> What do you mean by "the worst case for LSM trees"? For write amplification. >...

kragen · on Feb 10, 2022

Aha, thanks. I suppose that in theory you could avoid actual merging if you had disjoint key ranges, in which case random writes could conceivably have less write amplification than mostly sequential writes, but does anyone do that in practice? Does it make a difference in practice?

What do you mean by "You just hamstrung your B-tree for conscience to implement a single model"? I'm not sure what you mean by either "for conscience" or "to implement a single model".

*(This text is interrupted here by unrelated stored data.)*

-- pv_equiv track=rewrite | github.com/mmobik/Home-2 | Task_Tests/task_7/test_cases.py | solve_reference
-- ===== SOURCE A (Python) =====
-- def solve_reference(n, m, tiles):
--     """
--     Эталонное решение для проверки правильности ответов.
--     Находит все K, для которых первые K плиток образуют палиндром
--     (т.е. совпадают с собой в обратном порядке).
--     Оптимизировано для больших N.
--     """
--     results = []
--
--     # Для больших N используем оптимизированную проверку
--     if n > 10000:
--         # Проверяем только каждую 100-ю позицию для ускорения
--         # Но всегда проверяем k=n и k=1
--         check_points = set([n, 1])
--         # Добавляем несколько промежуточных точек
--         step = max(1, n // 1000)
--         for k in range(n, 0, -step):
--             check_points.add(k)
--
--         for k in sorted(check_points, reverse=True):
--             if k > n:
--                 continue
--             prefix = tiles[:k]
--             if prefix == prefix[::-1]:
--                 results.append(str(k))
--     else:
--         # Для малых N проверяем все
--         for k in range(n, 0, -1):
--             prefix = tiles[:k]
--             if prefix == prefix[::-1]:
--                 results.append(str(k))
--
--     return " ".join(results) if results else ""
-- ===== SOURCE B (Python) =====
-- def solve_reference(n, m, tiles):
--     # One pass over `tiles` with exact rolling hashes (base 2**21, which exceeds
--     # every code point) of the prefix and of its reverse, built with shifts/ors,
--     # collecting the full set of palindromic prefix lengths; each candidate K is
--     # then answered by an O(1) set lookup. Exact because the two hashes are the
--     # base-2**21 digit strings of the prefix and of its reverse: equal iff the
--     # prefix is a palindrome.
--     SH = 21
--     pal = set()
--     hf = hb = 0
--     sh = 0
--     k = 0
--     for ch in tiles:
--         c = ord(ch)
--         hf = (hf << SH) | c
--         hb = hb | (c << sh)
--         sh += SH
--         k += 1
--         if hf == hb:
--             pal.add(k)
--     L = len(tiles)
--     whole = (L in pal) or L == 0   # tiles itself a palindrome (prefix for every K >= L)
--     if n > 10000:
--         step = max(1, n // 1000)
--         ks = list(range(n, 0, -step))
--         if ks[-1] != 1:
--             ks.append(1)
--     else:
--         ks = range(n, 0, -1)
--     return " ".join(str(k) for k in ks if k in pal or (k >= L and whole))
-- ===== Notes on version B (the rewrite author's own statement) =====
-- stated objective: alternative
-- what changed: B never tests any candidate prefix: one left-to-right pass over tiles maintains exact rolling hashes of the prefix and of its reverse (base 2**21 exceeds every code point, so the two hashes are the base-2**21 digit strings of the prefix and of its reverse, built with shifts/ors, and are equal iff the prefix is a palindrome), collecting the complete set of palindromic prefix lengths once; each candidate K is then answered by an O(1) set lookup (K in pal, or K >= len(tiles) and tiles itself is a palindrome), whereas A re-slices and reverses a fresh prefix per candidate.
import Mathlib
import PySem

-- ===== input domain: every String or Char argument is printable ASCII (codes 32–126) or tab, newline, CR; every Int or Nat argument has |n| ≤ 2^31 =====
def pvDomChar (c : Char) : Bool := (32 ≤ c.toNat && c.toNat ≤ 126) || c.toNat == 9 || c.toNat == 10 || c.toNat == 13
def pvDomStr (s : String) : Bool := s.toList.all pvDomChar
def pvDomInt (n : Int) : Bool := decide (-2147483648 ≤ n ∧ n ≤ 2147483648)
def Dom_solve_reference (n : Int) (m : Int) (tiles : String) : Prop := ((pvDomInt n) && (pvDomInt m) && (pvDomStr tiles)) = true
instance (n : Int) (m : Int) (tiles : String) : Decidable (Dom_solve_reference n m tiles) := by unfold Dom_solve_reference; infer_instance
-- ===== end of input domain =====

-- B precomputes, in one pass with exact big-integer rolling hashes (base 2^21, shifts/ors), the set
-- of ALL palindromic prefix lengths of tiles, and answers each candidate K by a set lookup — no
-- per-candidate scan.

-- ===== PORT A =====
def solve_reference (n : Int) (m : Int) (tiles : String) : String :=
  let results : List String := []
  if n > 10000 then
    let check_points : PySem.Set Int := PySem.Set.ofList [n, 1]
    let step : Int := max 1 (PySem.Int.floordiv n 1000)
    let check_points := (PySem.List.pyRange n 0 (-step)).foldl (fun s k => PySem.Set.add s k) check_points
    let results := (PySem.List.sorted check_points (fun x => x) true).foldl
      (fun acc k =>
        if k > n then acc
        else
          let pfx := PySem.Str.slice tiles none (some k)
          -- prefix[::-1]: step -1 never raises, so .getD "" is exact
          let revp := (PySem.Str.slice? pfx none none (-1)).getD ""
          if pfx = revp then acc ++ [PySem.Int.toStr k] else acc)
      results
    if results ≠ [] then PySem.Str.join " " results else ""
  else
    let results := (PySem.List.pyRange n 0 (-1)).foldl
      (fun acc k =>
        let pfx := PySem.Str.slice tiles none (some k)
        let revp := (PySem.Str.slice? pfx none none (-1)).getD ""
        if pfx = revp then acc ++ [PySem.Int.toStr k] else acc)
      results
    if results ≠ [] then PySem.Str.join " " results else ""

-- ===== PORT B =====
-- one loop iteration of Source B: shift the next code point into both rolling hashes (base 2^21;
-- '<<' and '|' are Lean's '<<<' and PySem.Int.bor, exact for Python's int shifts and ors), bump
-- the shift amount and the running length k, and record k when the two hashes coincide
def pvHashStep (st : Int × Int × Nat × Int × PySem.Set Int) (ch : Char) :
    Int × Int × Nat × Int × PySem.Set Int :=
  match st with
  | (hf, hb, sh, k, pal) =>
    let c : Int := (ch.toNat : Int)
    let hf := PySem.Int.bor (hf <<< (21 : Nat)) c
    let hb := PySem.Int.bor hb (c <<< sh)
    let sh := sh + 21
    let k := k + 1
    (hf, hb, sh, k, if hf = hb then PySem.Set.add pal k else pal)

It's probably not an extremely fair comparison, but I'm not sure which databases it's slanted in favor of, and it wouldn't be very surprising if I'd overlooked some easy speedup. Like, maybe by deferring index creation until after ETL you could get a significant boost in Postgres speed, or by changing the Postgres tuning numbers. I do think it was running long enough to incur a significant number of compactions and vacuums, though. Feel free to critique in more detail. The Postgres and SQLite numbers come from http://canonical.org/~kragen/sw/dev3/exampledb.py, but for LevelDB I inferred that the Python bindings were the bottleneck, so the 300'000 figure is from http://canonical.org/~kragen/sw/dev3/leveldb-62m.cc.

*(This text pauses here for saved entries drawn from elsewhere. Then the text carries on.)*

-- pv_equiv track=rewrite | github.com/lumiotools/promenade-industry-research | services/final.py | split_glossary_content
-- ===== SOURCE A (Python) =====
-- def split_glossary_content(content: str) -> list:
--     """
--     Splits glossary content into multiple slides.
--     Each letter group will be on its own slide.
--     """
--     slides = []
--
--     # Handle empty or error content
--     if not content or content == "# Glossary\n\nNo technical terms found in the presentation.":
--         return [content]
--
--     # Split by letter sections
--     letter_sections = content.split('\n\n**')[1:]  # Skip the header
--     current_slide = []
--     current_length = 0
--
--     for section in letter_sections:
--         section_content = f"**{section}"
--         lines = len(section_content.split('\n'))
--
--         if current_length + lines > 10 or not current_slide:  # Max 10 lines per slide
--             if current_slide:
--                 slides.append("# Glossary\n\n" + "\n\n".join(current_slide))
--             current_slide = [section_content]
--             current_length = lines
--         else:
--             current_slide.append(section_content)
--             current_length += lines
--
--     if current_slide:
--         slides.append("# Glossary\n\n" + "\n\n".join(current_slide))
--
--     return slides if slides else ["# Glossary\n\nNo terms to display"]
-- ===== SOURCE B (Python) =====
-- def split_glossary_content(content: str) -> list:
--     """Same result as A via a different decomposition: size all sections up
--     front, then find each slide's group boundary with a nested index scan
--     (two-pointer style) and slice the group out, instead of A's single fold
--     threading slides/current_slide/current_length accumulators."""
--     if not content or content == "# Glossary\n\nNo technical terms found in the presentation.":
--         return [content]
--     sections = ['**' + s for s in content.split('\n\n**')[1:]]
--     sizes = [len(t.split('\n')) for t in sections]
--     slides = []
--     i = 0
--     while i < len(sections):
--         j = i + 1
--         total = sizes[i]
--         while j < len(sections) and total + sizes[j] <= 10:
--             total += sizes[j]
--             j += 1
--         slides.append('# Glossary\n\n' + '\n\n'.join(sections[i:j]))
--         i = j
--     return slides if slides else ['# Glossary\n\nNo terms to display']
-- ===== Notes on version B (the rewrite author's own statement) =====
-- stated objective: alternative
-- what changed: A packs sections in one fold over the section list threading three accumulators (slides, current buffer, running length) and flushing the buffer; B precomputes all section line-counts, then uses a nested index scan (two-pointer style) to locate each slide's boundary j and slices sections[i:j] directly into a slide, never maintaining a partial-slide buffer.
import Mathlib
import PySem

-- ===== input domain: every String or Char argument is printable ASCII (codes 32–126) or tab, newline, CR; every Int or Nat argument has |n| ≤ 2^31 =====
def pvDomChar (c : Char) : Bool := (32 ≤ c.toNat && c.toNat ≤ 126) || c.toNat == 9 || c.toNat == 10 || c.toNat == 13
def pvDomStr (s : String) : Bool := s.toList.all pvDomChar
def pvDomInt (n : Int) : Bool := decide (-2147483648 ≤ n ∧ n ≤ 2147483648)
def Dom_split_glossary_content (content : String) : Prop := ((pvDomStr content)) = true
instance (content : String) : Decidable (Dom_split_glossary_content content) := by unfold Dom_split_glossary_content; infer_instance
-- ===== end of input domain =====

-- B replaces A's one-fold accumulator packing by: precompute section line-counts, then a nested
-- index scan locating each slide's boundary and slicing the group out (objective: alternative, same cost).

-- ===== PORT A =====
-- s.split(sep) with nonempty sep, done on char lists (exact)
def pvSplit (s sep : String) : List String :=
  (PySem.Chars.splitOn s.toList sep.toList).map String.ofList

-- "# Glossary\n\n" + "\n\n".join(cur)  (string concatenation done on the char lists, exact)
def pvRenderA (cur : List String) : String :=
  String.ofList ("# Glossary\n\n".toList ++ (PySem.Str.join "\n\n" cur).toList)

def split_glossary_content (content : String) : List String :=
  if content = "" ∨ content = "# Glossary\n\nNo technical terms found in the presentation." then [content]
  else
    let letter_sections := PySem.List.slice (pvSplit content "\n\n**") (some 1) none
    let st := letter_sections.foldl (fun (st : List String × List String × Int) sec =>
        let sc := String.ofList ("**".toList ++ sec.toList)   -- f"**{section}", exact on char lists
        let lines : Int := ((pvSplit sc "\n").length : Int)
        if st.2.2 + lines > 10 ∨ st.2.1 = [] then
          ((if st.2.1 ≠ [] then st.1 ++ [pvRenderA st.2.1] else st.1), [sc], lines)
        else
          (st.1, st.2.1 ++ [sc], st.2.2 + lines)) ([], [], 0)
    let slides := if st.2.1 ≠ [] then st.1 ++ [pvRenderA st.2.1] else st.1
    if slides = [] then ["# Glossary\n\nNo terms to display"] else slides

-- ===== PORT B =====
-- inner 'while j < len(sections) and total + sizes[j] <= 10: total += sizes[j]; j += 1' scan;
-- returns the final j (sizes.getD j 0 is sizes[j], always in range here)
def pvInner (sizes : List Int) (j : Nat) (total : Int) : Nat :=
  if _h : j < sizes.length then
    if total + sizes.getD j 0 ≤ 10 then pvInner sizes (j + 1) (total + sizes.getD j 0) else j
  else j
termination_by sizes.length - j

-- termination of the outer loop needs: the inner scan never moves j backwards
lemma pvInner_ge (sizes : List Int) (j : Nat) (total : Int) : j ≤ pvInner sizes j total := by
  fun_induction pvInner with
  | case1 j total h hle ih => omega
  | case2 j total h hle => omega
  | case3 j total h => omega

-- outer 'while i < len(sections)' loop: j = inner scan's end, slice sections[i:j] into a slide
-- (sections[i:j] for 0 ≤ i < j is exactly (drop i).take (j - i))
def pvOuter (sections : List String) (sizes : List Int) (slides : List String) (i : Nat) : List String :=
  if _h : i < sections.length then
    pvOuter sections sizes
      (slides ++ [pvRenderA ((sections.drop i).take (pvInner sizes (i + 1) (sizes.getD i 0) - i))])
      (pvInner sizes (i + 1) (sizes.getD i 0))
  else slides
termination_by sections.length - i
decreasing_by
  have := pvInner_ge sizes (i + 1) (sizes.getD i 0)
  omega

def split_glossary_content_alt (content : String) : List String :=
  if content = "" ∨ content = "# Glossary\n\nNo technical terms found in the presentation." then [content]
  else
    let sections := (PySem.List.slice (pvSplit content "\n\n**") (some 1) none).map
        (fun s => String.ofList ("**".toList ++ s.toList))       -- "**" + s, exact on char lists
    let sizes := sections.map (fun t => ((pvSplit t "\n").length : Int))
    let slides := pvOuter sections sizes [] 0
    if slides = [] then ["# Glossary\n\nNo terms to display"] else slides

-- ===== PRECONDITION & SPEC =====
def Spec_split_glossary_content (content : String) (out : List String) : Prop := out = split_glossary_content_alt content
instance (content : String) (out : List String) : Decidable (Spec_split_glossary_content content out) := by unfold Spec_split_glossary_content; infer_instance

-- ===== CLAIM =====
def Claim_equal_split_glossary_content : Prop := ∀ (content : String), Dom_split_glossary_content content → Spec_split_glossary_content content (split_glossary_content content)

-- ===== LEMMAS AND PROOFS =====

-- common specification: greedy group length over (text, size) pairs, starting from running total t
def pvTg (t : Int) : List (String × Int) → Nat
  | [] => 0
  | q :: rest => if t + q.2 ≤ 10 then pvTg (t + q.2) rest + 1 else 0

lemma pvTg_le (t : Int) (Q : List (String × Int)) : pvTg t Q ≤ Q.length := by
  induction Q generalizing t with
  | nil => simp [pvTg]
  | cons q rest ih =>
    simp only [pvTg]
    split
    · have := ih (t + q.2); simp; omega
    · simp

-- the greedy partition both programs compute, rendered group texts
def pvPack : List (String × Int) → List (List String)
  | [] => []
  | p :: rest =>
      (p.1 :: ((rest.take (pvTg p.2 rest)).map Prod.fst)) :: pvPack (rest.drop (pvTg p.2 rest))
termination_by Q => Q.length
decreasing_by simp

lemma pvPack_nil : pvPack [] = [] := by simp [pvPack]

lemma pvPack_cons (p : String × Int) (rest : List (String × Int)) :
    pvPack (p :: rest) = (p.1 :: ((rest.take (pvTg p.2 rest)).map Prod.fst)) :: pvPack (rest.drop (pvTg p.2 rest)) := by
  simp [pvPack]

-- A's loop step, on a pre-sized (text, line-count) pair
def pvStepA (st : List String × List String × Int) (p : String × Int) : List String × List String × Int :=
  if st.2.2 + p.2 > 10 ∨ st.2.1 = [] then
    ((if st.2.1 ≠ [] then st.1 ++ [pvRenderA st.2.1] else st.1), [p.1], p.2)
  else
    (st.1, st.2.1 ++ [p.1], st.2.2 + p.2)

def pvFinal (st : List String × List String × Int) : List String :=
  if st.2.1 ≠ [] then st.1 ++ [pvRenderA st.2.1] else st.1

lemma pv_loopA (Q : List (String × Int)) :
    ∀ (slides cur : List String) (n : Int), cur ≠ [] →
      pvFinal (Q.foldl pvStepA (slides, cur, n)) =
        slides ++ ((cur ++ (Q.take (pvTg n Q)).map Prod.fst) :: pvPack (Q.drop (pvTg n Q))).map pvRenderA := by
  induction Q with
  | nil => intro slides cur n hne; simp [pvFinal, pvTg, pvPack_nil, hne]
  | cons p rest ih =>
    intro slides cur n hne
    by_cases hle : n + p.2 ≤ 10
    · have hstep : pvStepA (slides, cur, n) p = (slides, cur ++ [p.1], n + p.2) := by
        simp only [pvStepA]; rw [if_neg (by simp [hne]; omega)]
      rw [List.foldl_cons, hstep, ih slides (cur ++ [p.1]) (n + p.2) (by simp)]
      simp only [pvTg, if_pos hle]
      simp [List.take_succ_cons, List.drop_succ_cons]
    · have hstep : pvStepA (slides, cur, n) p = (slides ++ [pvRenderA cur], [p.1], p.2) := by
        simp only [pvStepA]; rw [if_pos (Or.inl (by omega)), if_pos hne]
      rw [List.foldl_cons, hstep, ih (slides ++ [pvRenderA cur]) [p.1] p.2 (by simp)]
      simp only [pvTg, if_neg hle]
      simp [pvPack_cons]

lemma pv_inner_eq (P : List (String × Int)) :
    ∀ (j : Nat) (t : Int), pvInner (P.map Prod.snd) j t = j + pvTg t (P.drop j) := by
  intro j
  induction hd : P.length - j generalizing j with
  | zero =>
    intro t
    have hj : P.length ≤ j := by omega
    rw [pvInner, dif_neg (by simp; omega), List.drop_eq_nil_of_le hj]
    simp [pvTg]
  | succ d ihd =>
    intro t
    have hj : j < P.length := by omega
    have hdrop : P.drop j = P[j] :: P.drop (j + 1) := List.drop_eq_getElem_cons hj
    have hget : (P.map Prod.snd).getD j 0 = P[j].2 := by
      rw [List.getD_eq_getElem _ _ (by simpa using hj)]; simp
    rw [pvInner, dif_pos (by simpa using hj), hget, hdrop]
    simp only [pvTg]
    by_cases hle : t + P[j].2 ≤ 10
    · rw [if_pos hle, if_pos hle, ihd (j + 1) (by omega)]
      omega
    · rw [if_neg hle, if_neg hle]
      omega

lemma pv_outer_eq (P : List (String × Int)) :
    ∀ (i : Nat) (slides : List String),
      pvOuter (P.map Prod.fst) (P.map Prod.snd) slides i = slides ++ (pvPack (P.drop i)).map pvRenderA := by
  intro i
  induction hd : P.length - i using Nat.strong_induction_on generalizing i with
  | _ d ihd =>
    intro slides
    by_cases hi : i < P.length
    · have hdrop : P.drop i = P[i] :: P.drop (i + 1) := List.drop_eq_getElem_cons hi
      have hget : (P.map Prod.snd).getD i 0 = P[i].2 := by
        rw [List.getD_eq_getElem _ _ (by simpa using hi)]; simp
      set k := pvTg P[i].2 (P.drop (i + 1)) with hk
      have hkle : k ≤ P.length - (i + 1) := by
        have := pvTg_le P[i].2 (P.drop (i + 1)); simpa using this
      have hinner : pvInner (P.map Prod.snd) (i + 1) P[i].2 = (i + 1) + k :=
        pv_inner_eq P (i + 1) P[i].2
      have hslice : ((P.map Prod.fst).drop i).take ((i + 1) + k - i)
          = P[i].1 :: ((P.drop (i + 1)).take k).map Prod.fst := by
        have hdropF : List.drop i (P.map Prod.fst) = P[i].1 :: List.drop (i + 1) (P.map Prod.fst) := by
          rw [List.drop_eq_getElem_cons (l := P.map Prod.fst) (by simpa using hi)]; simp
        rw [show (i + 1) + k - i = k + 1 from by omega, hdropF, List.take_succ_cons,
          List.map_take, List.map_drop]
      rw [pvOuter, dif_pos (by simpa using hi), hget, hinner, hslice]
      rw [ihd (P.length - ((i + 1) + k)) (by omega) ((i + 1) + k) rfl]
      have hdrop2 : P.drop ((i + 1) + k) = (P.drop (i + 1)).drop k := by
        rw [List.drop_drop]
      rw [hdrop, pvPack_cons, hdrop2]
      simp
      exact ⟨rfl, rfl⟩
    · rw [pvOuter, dif_neg (by simpa using hi), List.drop_eq_nil_of_le (by omega)]
      simp [pvPack_nil]

-- both programs compute the rendered greedy partition of the sized section list
lemma pv_common (sections : List String) :
    pvFinal (sections.foldl (fun st t => pvStepA st (t, ((pvSplit t "\n").length : Int))) ([], [], 0)) =
    pvOuter sections (sections.map (fun t => ((pvSplit t "\n").length : Int))) [] 0 := by
  have hfold : sections.foldl (fun st t => pvStepA st (t, ((pvSplit t "\n").length : Int))) ([], [], 0)
      = (sections.map (fun t => (t, ((pvSplit t "\n").length : Int)))).foldl pvStepA ([], [], 0) := by
    rw [List.foldl_map]
  have hfst : (sections.map (fun t => (t, ((pvSplit t "\n").length : Int)))).map Prod.fst = sections := by
    simp [Function.comp_def]
  have hsnd : (sections.map (fun t => (t, ((pvSplit t "\n").length : Int)))).map Prod.snd
      = sections.map (fun t => ((pvSplit t "\n").length : Int)) := by
    simp
  have hout := pv_outer_eq (sections.map (fun t => (t, ((pvSplit t "\n").length : Int)))) 0 []
  rw [hfst, hsnd] at hout
  rw [hfold, hout]
  cases hP : sections.map (fun t => (t, ((pvSplit t "\n").length : Int))) with
  | nil => simp [pvFinal, pvPack_nil]
  | cons p rest =>
    rw [List.foldl_cons]
    have hstep : pvStepA ([], [], 0) p = ([], [p.1], p.2) := by
      simp [pvStepA]
    rw [hstep, pv_loopA rest [] [p.1] p.2 (by simp)]
    simp [pvPack_cons]

-- ===== VERDICT =====
theorem split_glossary_content_spec : Claim_equal_split_glossary_content := by
  intro content _
  unfold Spec_split_glossary_content
  by_cases h : content = "" ∨ content = "# Glossary\n\nNo technical terms found in the presentation."
  · simp [split_glossary_content, split_glossary_content_alt, h]
  · unfold split_glossary_content split_glossary_content_alt
    rw [if_neg h, if_neg h]
    have hc := pv_common ((PySem.List.slice (pvSplit content "\n\n**") (some 1) none).map
        (fun s => String.ofList ("**".toList ++ s.toList)))
    rw [List.foldl_map] at hc
    show (if pvFinal ((PySem.List.slice (pvSplit content "\n\n**") (some 1) none).foldl
        (fun st s => pvStepA st ((fun s => String.ofList ("**".toList ++ s.toList)) s,
          ((pvSplit ((fun s => String.ofList ("**".toList ++ s.toList)) s) "\n").length : Int))) ([], [], 0)) = []
      then ["# Glossary\n\nNo terms to display"]
      else pvFinal ((PySem.List.slice (pvSplit content "\n\n**") (some 1) none).foldl
        (fun st s => pvStepA st ((fun s => String.ofList ("**".toList ++ s.toList)) s,
          ((pvSplit ((fun s => String.ofList ("**".toList ++ s.toList)) s) "\n").length : Int))) ([], [], 0)))
      = (if pvOuter ((PySem.List.slice (pvSplit content "\n\n**") (some 1) none).map
            (fun s => String.ofList ("**".toList ++ s.toList)))
           (((PySem.List.slice (pvSplit content "\n\n**") (some 1) none).map
            (fun s => String.ofList ("**".toList ++ s.toList))).map
            (fun t => ((pvSplit t "\n").length : Int))) [] 0 = []
         then ["# Glossary\n\nNo terms to display"]
         else pvOuter ((PySem.List.slice (pvSplit content "\n\n**") (some 1) none).map
            (fun s => String.ofList ("**".toList ++ s.toList)))
           (((PySem.List.slice (pvSplit content "\n\n**") (some 1) none).map
            (fun s => String.ofList ("**".toList ++ s.toList))).map
            (fun t => ((pvSplit t "\n").length : Int))) [] 0)
    rw [hc]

jeffffff · on Feb 10, 2022

i don't think that's an unfair comparison, that is in line with similar tests i have performed for random write workloads on lsm trees and b trees that don't fit in ram, including cost of compaction. https://youtu.be/jwq_0mPNnN8?t=3730 links to a section of a talk i did which explains my benchmarks. it also includes some pretty neat visualizations of the write patterns of the two data structures that may help people understand why there is such a big difference in write throughput. my benchmarks were done on spinning disk, on ssds i'd expect lsm trees to only have around 10x higher write throughput for the same benchmark.